Exercise data Start Marker

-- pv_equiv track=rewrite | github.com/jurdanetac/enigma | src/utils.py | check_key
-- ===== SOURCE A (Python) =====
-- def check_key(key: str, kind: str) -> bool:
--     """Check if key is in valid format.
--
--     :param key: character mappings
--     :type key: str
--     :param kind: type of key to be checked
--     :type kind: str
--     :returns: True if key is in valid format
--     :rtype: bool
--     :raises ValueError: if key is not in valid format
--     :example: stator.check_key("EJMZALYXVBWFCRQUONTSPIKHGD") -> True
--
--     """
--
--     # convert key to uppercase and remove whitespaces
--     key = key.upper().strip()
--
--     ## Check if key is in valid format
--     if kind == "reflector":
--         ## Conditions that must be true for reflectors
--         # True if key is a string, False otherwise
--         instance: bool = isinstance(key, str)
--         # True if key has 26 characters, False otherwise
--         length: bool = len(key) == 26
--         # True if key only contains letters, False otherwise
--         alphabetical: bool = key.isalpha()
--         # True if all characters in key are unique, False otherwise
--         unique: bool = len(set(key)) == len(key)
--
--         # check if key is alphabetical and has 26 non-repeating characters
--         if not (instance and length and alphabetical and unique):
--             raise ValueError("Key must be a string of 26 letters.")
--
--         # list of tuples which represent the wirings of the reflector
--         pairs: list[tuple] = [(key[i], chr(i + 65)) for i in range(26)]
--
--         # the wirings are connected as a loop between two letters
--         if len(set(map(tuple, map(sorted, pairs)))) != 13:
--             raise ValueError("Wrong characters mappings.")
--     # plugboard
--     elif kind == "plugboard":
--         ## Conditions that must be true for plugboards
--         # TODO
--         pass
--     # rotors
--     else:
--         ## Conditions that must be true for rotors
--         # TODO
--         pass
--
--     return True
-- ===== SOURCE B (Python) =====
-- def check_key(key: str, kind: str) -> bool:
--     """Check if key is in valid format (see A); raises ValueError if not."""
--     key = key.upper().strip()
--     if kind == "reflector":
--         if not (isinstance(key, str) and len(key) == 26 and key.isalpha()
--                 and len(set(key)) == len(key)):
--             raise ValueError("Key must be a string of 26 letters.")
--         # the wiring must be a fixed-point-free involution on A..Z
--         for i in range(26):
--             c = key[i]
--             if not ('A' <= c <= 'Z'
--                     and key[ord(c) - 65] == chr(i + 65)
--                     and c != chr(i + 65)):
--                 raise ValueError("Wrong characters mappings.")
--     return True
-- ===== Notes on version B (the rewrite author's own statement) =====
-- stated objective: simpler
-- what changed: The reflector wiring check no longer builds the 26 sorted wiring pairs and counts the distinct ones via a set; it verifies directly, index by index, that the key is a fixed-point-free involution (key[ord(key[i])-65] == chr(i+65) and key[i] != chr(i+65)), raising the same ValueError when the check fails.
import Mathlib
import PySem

Exercise data End Marker

:: Work to be completed ::
Wherever the word "free" appears in a line of the data above, copy that line.

:: Reply to the task ::
--         # the wiring must be a fixed-point-free involution on A..Z
-- what changed: The reflector wiring check no longer builds the 26 sorted wiring pairs and counts the distinct ones via a set; it verifies directly, index by index, that the key is a fixed-point-free involution (key[ord(key[i])-65] == chr(i+65) and key[i] != chr(i+65)), raising the same ValueError when the check fails.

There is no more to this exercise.